Normalization layer

[source]

Normalization class

tf_keras.layers.Normalization(
    axis=-1, mean=None, variance=None, invert=False, **kwargs
)

A preprocessing layer which normalizes continuous features.

This layer will shift and scale inputs into a distribution centered around 0 with standard deviation 1. It accomplishes this by precomputing the mean and variance of the data, and calling (input - mean) / sqrt(var) at runtime.

The mean and variance values for the layer must be either supplied on construction or learned via adapt(). adapt() will compute the mean and variance of the data and store them as the layer's weights. adapt() should be called before fit(), evaluate(), or predict().

For an overview and full list of preprocessing layers, see the preprocessing guide.

Arguments

  • axis: Integer, tuple of integers, or None. The axis or axes that should have a separate mean and variance for each index in the shape. For example, if shape is (None, 5) and axis=1, the layer will track 5 separate mean and variance values for the last axis. If axis is set to None, the layer will normalize all elements in the input by a scalar mean and variance. When -1 the last axis of the input is assumed to be a feature dimension and is normalized per index. Note that in the specific case of batched scalar inputs where the only axis is the batch axis, the default will normalize each index in the batch separately. In this case, consider passing axis=None. Defaults to -1.
  • mean: The mean value(s) to use during normalization. The passed value(s) will be broadcast to the shape of the kept axes above; if the value(s) cannot be broadcast, an error will be raised when this layer's build() method is called.
  • variance: The variance value(s) to use during normalization. The passed value(s) will be broadcast to the shape of the kept axes above; if the value(s) cannot be broadcast, an error will be raised when this layer's build() method is called.
  • invert: If True, this layer will apply the inverse transformation to its inputs: it would turn a normalized input back into its original form.

Examples

Calculate a global mean and variance by analyzing the dataset in adapt().

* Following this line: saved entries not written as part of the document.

-- pv_equiv track=rewrite | github.com/neumond/minpiler | mind.py | remove_unnecessary_jumps
-- ===== SOURCE A (Python) =====
-- def remove_unnecessary_jumps(lines):
--     remove_lines = set()
--     for a_index, (a, b) in enumerate(zip(lines, lines[1:])):
--         if not (a.startswith('jump ') and b.startswith('label ')):
--             continue
--         _, jmp_label, _ = a.split(' ', 2)
--         _, target_label = b.split(' ', 1)
--         if jmp_label == target_label:
--             remove_lines.add(a_index)
--     return [line for i, line in enumerate(lines) if i not in remove_lines]
-- ===== SOURCE B (Python) =====
-- def remove_unnecessary_jumps(lines):
--     # Backward-looking peephole: push every line; when a label arrives, pop the
--     # jump on top of the output if it targets this label.
--     out = []
--     for line in lines:
--         if line.startswith('label ') and out and out[-1].startswith('jump ') \
--                 and out[-1].split(' ', 2)[1] == line.split(' ', 1)[1]:
--             out.pop()
--         out.append(line)
--     return out
-- ===== Notes on version B (the rewrite author's own statement) =====
-- stated objective: alternative
-- what changed: A looks FORWARD from each jump (zip of adjacent pairs building a set of indices, then a filter pass); B is a backward-looking peephole pass over an output stack: every line is pushed, and when a 'label' line arrives the jump on top of the stack is popped if it targets that label.
import Mathlib
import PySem

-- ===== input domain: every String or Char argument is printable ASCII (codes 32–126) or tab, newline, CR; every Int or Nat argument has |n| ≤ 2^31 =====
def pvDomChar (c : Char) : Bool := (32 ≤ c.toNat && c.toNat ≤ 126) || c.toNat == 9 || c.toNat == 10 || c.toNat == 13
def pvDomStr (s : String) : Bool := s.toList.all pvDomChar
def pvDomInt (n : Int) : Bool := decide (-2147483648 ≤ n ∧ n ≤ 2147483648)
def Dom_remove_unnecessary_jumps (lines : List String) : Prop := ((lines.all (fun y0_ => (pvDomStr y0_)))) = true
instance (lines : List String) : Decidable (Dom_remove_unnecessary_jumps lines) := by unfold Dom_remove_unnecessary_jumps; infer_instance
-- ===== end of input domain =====

-- B replaces A's forward pair-scan + index-set filter by a backward-looking peephole pass
-- over an output stack (push each line; a label pops a matching jump); objective: alternative.

-- ===== PORT A =====
def remove_unnecessary_jumps (lines : List String) : List String :=
  let remove_lines : PySem.Set Int :=
    (PySem.List.enumerate (lines.zip (PySem.List.slice lines (some 1) none)) 0).foldl
      (fun s q =>
        if !(PySem.Str.startswith q.2.1 "jump " && PySem.Str.startswith q.2.2 "label ") then s
        else
          match PySem.Str.splitMax? q.2.1 " " 2 with
          | some [_, jmp_label, _] =>
            (match PySem.Str.splitMax? q.2.2 " " 1 with
             | some [_, target_label] =>
                if jmp_label == target_label then PySem.Set.add s q.1 else s
             | _ => s)  -- Python raises ValueError here; excluded by Pre_
          | _ => s      -- Python raises ValueError here; excluded by Pre_
      ) PySem.Set.empty
  ((PySem.List.enumerate lines 0).filter
      (fun q => !(PySem.Set.contains remove_lines q.1))).map (·.2)

-- ===== PORT B =====
-- The output stack is carried in reverse (head = Python's out[-1]); append = cons, pop = tail.
-- out[-1].split(' ',2)[1] / line.split(' ',1)[1] are ported with getD: exact here because the
-- startswith guards guarantee the split has at least two parts.
def pvStepB (out : List String) (line : String) : List String :=
  let popped :=
    if PySem.Str.startswith line "label " then
      match out with
      | [] => out
      | prev :: rest =>
        if PySem.Str.startswith prev "jump " &&
           ((PySem.Str.splitMax? prev " " 2).getD []).getD 1 "" ==
             ((PySem.Str.splitMax? line " " 1).getD []).getD 1 ""
        then rest else out
    else out
  line :: popped

def remove_unnecessary_jumps_alt (lines : List String) : List String :=
  (lines.foldl pvStepB []).reverse

-- ===== PRECONDITION & SPEC =====
-- Pre_ excludes exactly the inputs on which A raises ValueError: a 'jump ' line whose
-- split(' ', 2) does not have 3 parts directly before a 'label ' line.
def Pre_remove_unnecessary_jumps (lines : List String) : Prop :=
  ∀ p ∈ lines.zip (lines.drop 1),
    PySem.Str.startswith p.1 "jump " = true → PySem.Str.startswith p.2 "label " = true →
    ((PySem.Str.splitMax? p.1 " " 2).getD []).length = 3 ∧
    ((PySem.Str.splitMax? p.2 " " 1).getD []).length = 2
instance (lines : List String) : Decidable (Pre_remove_unnecessary_jumps lines) := by
  unfold Pre_remove_unnecessary_jumps; infer_instance

def pvWitness_remove_unnecessary_jumps : List String :=
  ["jump x always", "label x", "jump y always", "label z", "end"]

def Spec_remove_unnecessary_jumps (lines : List String) (out : List String) : Prop :=
  out = remove_unnecessary_jumps_alt lines
instance (lines : List String) (out : List String) : Decidable (Spec_remove_unnecessary_jumps lines out) := by
  unfold Spec_remove_unnecessary_jumps; infer_instance

-- ===== CLAIM (what is proved, stated in full; the proofs are below) =====
def Claim_equal_remove_unnecessary_jumps : Prop :=
  ∀ (lines : List String), Dom_remove_unnecessary_jumps lines →
    Pre_remove_unnecessary_jumps lines →
    Spec_remove_unnecessary_jumps lines (remove_unnecessary_jumps lines)

-- ===== LEMMAS AND PROOFS =====

-- A's add-condition for one adjacent pair (a, b), as a single Bool.
def pvCond (a b : String) : Bool :=
  (PySem.Str.startswith a "jump " && PySem.Str.startswith b "label ") &&
  (match PySem.Str.splitMax? a " " 2, PySem.Str.splitMax? b " " 1 with
   | some [_, j, _], some [_, t] => j == t
   | _, _ => false)

-- The common look-ahead form both ports are reduced to.
def pvGo : List String → List String
  | [] => []
  | x :: xs =>
    if (match xs with | [] => false | y :: _ => pvCond x y) = true
    then pvGo xs else x :: pvGo xs

theorem pv_getBang (l : List String) (n : Nat) (h : n < l.length) : l[n]! = l[n] := by
  simp [List.getElem!_eq_getElem?_getD, List.getElem?_eq_getElem h]

-- A's fold step adds exactly the index of a pair satisfying pvCond.
theorem pv_mem_step (s : PySem.Set Int) (q : Int × (String × String)) (i : Int) :
    i ∈ (if !(PySem.Str.startswith q.2.1 "jump " && PySem.Str.startswith q.2.2 "label ") then s
        else
          match PySem.Str.splitMax? q.2.1 " " 2 with
          | some [_, jmp_label, _] =>
            (match PySem.Str.splitMax? q.2.2 " " 1 with
             | some [_, target_label] =>
                if jmp_label == target_label then PySem.Set.add s q.1 else s
             | _ => s)
          | _ => s) ↔ i ∈ s ∨ (pvCond q.2.1 q.2.2 = true ∧ i = q.1) := by
  unfold pvCond
  cases hpre : (PySem.Str.startswith q.2.1 "jump " && PySem.Str.startswith q.2.2 "label ") with
  | false =>
    simp
  | true =>
    simp only [Bool.not_true, Bool.false_eq_true, if_false, Bool.true_and]
    cases hA : PySem.Str.splitMax? q.2.1 " " 2 with
    | none => simp
    | some l =>
      match l with
      | [] => simp
      | [a] => simp
      | [a, b] => simp
      | a :: b :: c :: d :: r => simp
      | [a, b, c] =>
        cases hB : PySem.Str.splitMax? q.2.2 " " 1 with
        | none => simp
        | some m =>
          match m with
          | [] => simp
          | [u] => simp
          | u :: v :: w :: r => simp
          | [u, v] =>
            by_cases hbv : (b == v) = true
            · simp only [hbv, if_pos]
              simp [PySem.Set.mem_add]
            · simp only [Bool.not_eq_true] at hbv
              simp [hbv]

theorem pv_mem_fold (pairs : List (String × String)) (k : Int) (s : PySem.Set Int) (i : Int) :
    i ∈ (PySem.List.enumerate pairs k).foldl
      (fun s q =>
        if !(PySem.Str.startswith q.2.1 "jump " && PySem.Str.startswith q.2.2 "label ") then s
        else
          match PySem.Str.splitMax? q.2.1 " " 2 with
          | some [_, jmp_label, _] =>
            (match PySem.Str.splitMax? q.2.2 " " 1 with
             | some [_, target_label] =>
                if jmp_label == target_label then PySem.Set.add s q.1 else s
             | _ => s)
          | _ => s) s
    ↔ i ∈ s ∨ ∃ (n : Nat), ∃ (_h : n < pairs.length),
        i = k + n ∧ pvCond pairs[n].1 pairs[n].2 = true := by
  induction pairs generalizing k s with
  | nil => simp [PySem.List.enumerate]
  | cons p ps ih =>
    rw [PySem.List.enumerate_cons, List.foldl_cons, ih, pv_mem_step]
    constructor
    · rintro (⟨h | ⟨hc, hi⟩⟩ | ⟨n, hn, hi, hc⟩)
      · exact Or.inl h
      · exact Or.inr ⟨0, by simp, by simpa using hi, by simpa using hc⟩
      · exact Or.inr ⟨n + 1, by simpa using hn, by push_cast at hi ⊢; omega, by simpa using hc⟩
    · rintro (h | ⟨n, hn, hi, hc⟩)
      · exact Or.inl (Or.inl h)
      · cases n with
        | zero => exact Or.inl (Or.inr ⟨by simpa using hc, by simpa using hi⟩)
        | succ m =>
          exact Or.inr ⟨m, by simpa using hn, by push_cast at hi ⊢; omega, by simpa using hc⟩

-- Filtering by membership of the built index set is the look-ahead form.
theorem pv_filter_eq_go (lines : List String) (S : PySem.Set Int) (k : Int)
    (hS : ∀ n : Nat,
      ((k + n) ∈ S ↔ (n + 1 < lines.length ∧ pvCond lines[n]! lines[n+1]! = true))) :
    ((PySem.List.enumerate lines k).filter
      (fun q => !(PySem.Set.contains S q.1))).map (·.2) = pvGo lines := by
  induction lines generalizing k with
  | nil => simp [PySem.List.enumerate, pvGo]
  | cons x xs ih =>
    rw [PySem.List.enumerate_cons, List.filter_cons]
    have ihh : ((PySem.List.enumerate xs (k+1)).filter
        (fun q => !(PySem.Set.contains S q.1))).map (·.2) = pvGo xs := by
      apply ih
      intro n
      have := hS (n + 1)
      have e1 : k + ((n : Int) + 1) = (k + 1) + n := by ring
      push_cast at this
      rw [e1] at this
      rw [this]
      simp
    cases xs with
    | nil =>
      have h0 : ¬ (k ∈ S) := by
        have := hS 0
        simp only [Nat.cast_zero, add_zero] at this
        rw [this]
        simp
      have hcont : (PySem.Set.contains S k) = false := by
        simp only [PySem.Set.contains]
        rw [Bool.eq_false_iff]
        intro hc
        exact h0 (List.contains_iff_mem.mp hc)
      rw [hcont]
      simp [PySem.List.enumerate, pvGo]
    | cons y ys =>
      have h0 : k ∈ S ↔ pvCond x y = true := by
        have := hS 0
        simp only [Nat.cast_zero, add_zero] at this
        rw [this]
        simp
      have hcont : (PySem.Set.contains S k) = pvCond x y := by
        rw [Bool.eq_iff_iff]
        simpa only [PySem.Set.contains, List.contains_iff_mem] using h0
      rw [hcont]
      cases hm : pvCond x y with
      | true =>
        rw [if_neg (by simp)]
        rw [ihh]
        simp [pvGo, hm]
      | false =>
        rw [if_pos (show (!false) = true from rfl), List.map_cons, ihh]
        simp [pvGo, hm]

theorem pv_a_eq_go (lines : List String) : remove_unnecessary_jumps lines = pvGo lines := by
  unfold remove_unnecessary_jumps
  rw [PySem.List.slice_from lines (by norm_num)]
  simp only [Int.toNat_one]
  apply pv_filter_eq_go
  intro n
  rw [pv_mem_fold]
  have hlen : (lines.zip (lines.drop 1)).length = lines.length - 1 := by
    simp [List.length_zip]
  have hget : ∀ (m : Nat) (hm : m < (lines.zip (lines.drop 1)).length),
      (lines.zip (lines.drop 1))[m].1 = lines[m]! ∧
      (lines.zip (lines.drop 1))[m].2 = lines[m+1]! := by
    intro m hm
    have hm1 : m < lines.length := by omega
    have hm2 : m + 1 < lines.length := by omega
    constructor
    · rw [List.getElem_zip]
      rw [pv_getBang _ _ hm1]
    · rw [List.getElem_zip]
      rw [pv_getBang _ _ hm2]
      simp only
      rw [List.getElem_drop]
      congr 1
      omega
  constructor
  · rintro (h | ⟨m, hm, hi, hc⟩)
    · simp [PySem.Set.empty] at h
    · have hnm : n = m := by have := hi; omega
      subst hnm
      refine ⟨by omega, ?_⟩
      obtain ⟨e1, e2⟩ := hget n hm
      rwa [e1, e2] at hc
  · rintro ⟨h1, hc⟩
    right
    have hlt : n < (lines.zip (lines.drop 1)).length := by omega
    obtain ⟨e1, e2⟩ := hget n hlt
    exact ⟨n, hlt, rfl, by rw [e1, e2]; exact hc⟩

-- Pre_ descends to the tail.
theorem pv_pre_tail (x : String) (xs : List String)
    (hP : Pre_remove_unnecessary_jumps (x :: xs)) : Pre_remove_unnecessary_jumps xs := by
  intro p hp
  apply hP
  cases xs with
  | nil => simp at hp
  | cons y ys =>
    simp only [List.drop_succ_cons, List.drop_zero] at hp ⊢
    rw [List.zip_cons_cons]
    exact List.mem_cons_of_mem _ hp

-- Under Pre_'s pair condition, one B step on a nonempty stack is decided by pvCond.
theorem pv_stepB_eq (prev line : String) (acc : List String)
    (h : PySem.Str.startswith prev "jump " = true → PySem.Str.startswith line "label " = true →
      ((PySem.Str.splitMax? prev " " 2).getD []).length = 3 ∧
      ((PySem.Str.splitMax? line " " 1).getD []).length = 2) :
    pvStepB (prev :: acc) line =
      if pvCond prev line then line :: acc else line :: prev :: acc := by
  unfold pvStepB pvCond
  cases hl : PySem.Str.startswith line "label " with
  | false => simp
  | true =>
    cases hj : PySem.Str.startswith prev "jump " with
    | false => simp at hj; simp [hj]
    | true =>
      obtain ⟨h1, h2⟩ := h hj hl
      cases hA : PySem.Str.splitMax? prev " " 2 with
      | none => rw [hA] at h1; simp at h1
      | some l =>
        rw [hA] at h1
        simp only [Option.getD_some] at h1
        match l, h1 with
        | [a, b, c], _ =>
          cases hB : PySem.Str.splitMax? line " " 1 with
          | none => rw [hB] at h2; simp at h2
          | some m =>
            rw [hB] at h2
            simp only [Option.getD_some] at h2
            match m, h2 with
            | [u, v], _ =>
              simp at hj
              by_cases hbv : (b == v) = true
              · simp [hA, hj, hbv]
              · simp only [Bool.not_eq_true] at hbv
                simp [hA, hj, hbv]

-- B's fold, started with the previous line on the stack, produces the look-ahead form.
theorem pv_fold_alt (rest : List String) (prev : String) (acc : List String)
    (hP : Pre_remove_unnecessary_jumps (prev :: rest)) :
    rest.foldl pvStepB (prev :: acc) = (pvGo (prev :: rest)).reverse ++ acc := by
  induction rest generalizing prev acc with
  | nil => simp [pvGo]
  | cons y t ih =>
    have hpair := hP (prev, y) (by simp)
    rw [List.foldl_cons, pv_stepB_eq prev y acc hpair]
    have hPt : Pre_remove_unnecessary_jumps (y :: t) := pv_pre_tail prev (y :: t) hP
    cases hm : pvCond prev y with
    | true =>
      rw [if_pos rfl, ih y acc hPt]
      simp [pvGo, hm]
    | false =>
      rw [if_neg (by simp), ih y (prev :: acc) hPt]
      simp [pvGo, hm]

theorem pv_alt_eq_go (lines : List String) (hP : Pre_remove_unnecessary_jumps lines) :
    remove_unnecessary_jumps_alt lines = pvGo lines := by
  unfold remove_unnecessary_jumps_alt
  cases lines with
  | nil => rfl
  | cons x xs =>
    have hstep : pvStepB [] x = [x] := by
      unfold pvStepB
      cases h : PySem.Str.startswith x "label " <;> simp
    rw [List.foldl_cons, hstep, pv_fold_alt xs x [] hP]
    simp

-- ===== VERDICT (by name: the statement is the Claim_ definition above) =====
theorem remove_unnecessary_jumps_spec : Claim_equal_remove_unnecessary_jumps := by
  intro lines _ hP
  unfold Spec_remove_unnecessary_jumps
  rw [pv_a_eq_go lines, pv_alt_eq_go lines hP]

>>> adapt_data = np.array([1., 2., 3., 4., 5.], dtype='float32')
>>> input_data = np.array([1., 2., 3.], dtype='float32')
>>> layer = tf.keras.layers.Normalization(axis=None)
>>> layer.adapt(adapt_data)
>>> layer(input_data)
<tf.Tensor: shape=(3,), dtype=float32, numpy=
array([-1.4142135, -0.70710677, 0.], dtype=float32)>

Calculate a mean and variance for each index on the last axis.

>>> adapt_data = np.array([[0., 7., 4.],
...                        [2., 9., 6.],
...                        [0., 7., 4.],
...                        [2., 9., 6.]], dtype='float32')
>>> input_data = np.array([[0., 7., 4.]], dtype='float32')
>>> layer = tf.keras.layers.Normalization(axis=-1)
>>> layer.adapt(adapt_data)
>>> layer(input_data)
<tf.Tensor: shape=(1, 3), dtype=float32, numpy=
array([-1., -1., -1.], dtype=float32)>

Pass the mean and variance directly.

>>> input_data = np.array([[1.], [2.], [3.]], dtype='float32')
>>> layer = tf.keras.layers.Normalization(mean=3., variance=2.)
>>> layer(input_data)
<tf.Tensor: shape=(3, 1), dtype=float32, numpy=
array([[-1.4142135 ],
       [-0.70710677],
       [ 0.        ]], dtype=float32)>

Use the layer to de-normalize inputs (after adapting the layer).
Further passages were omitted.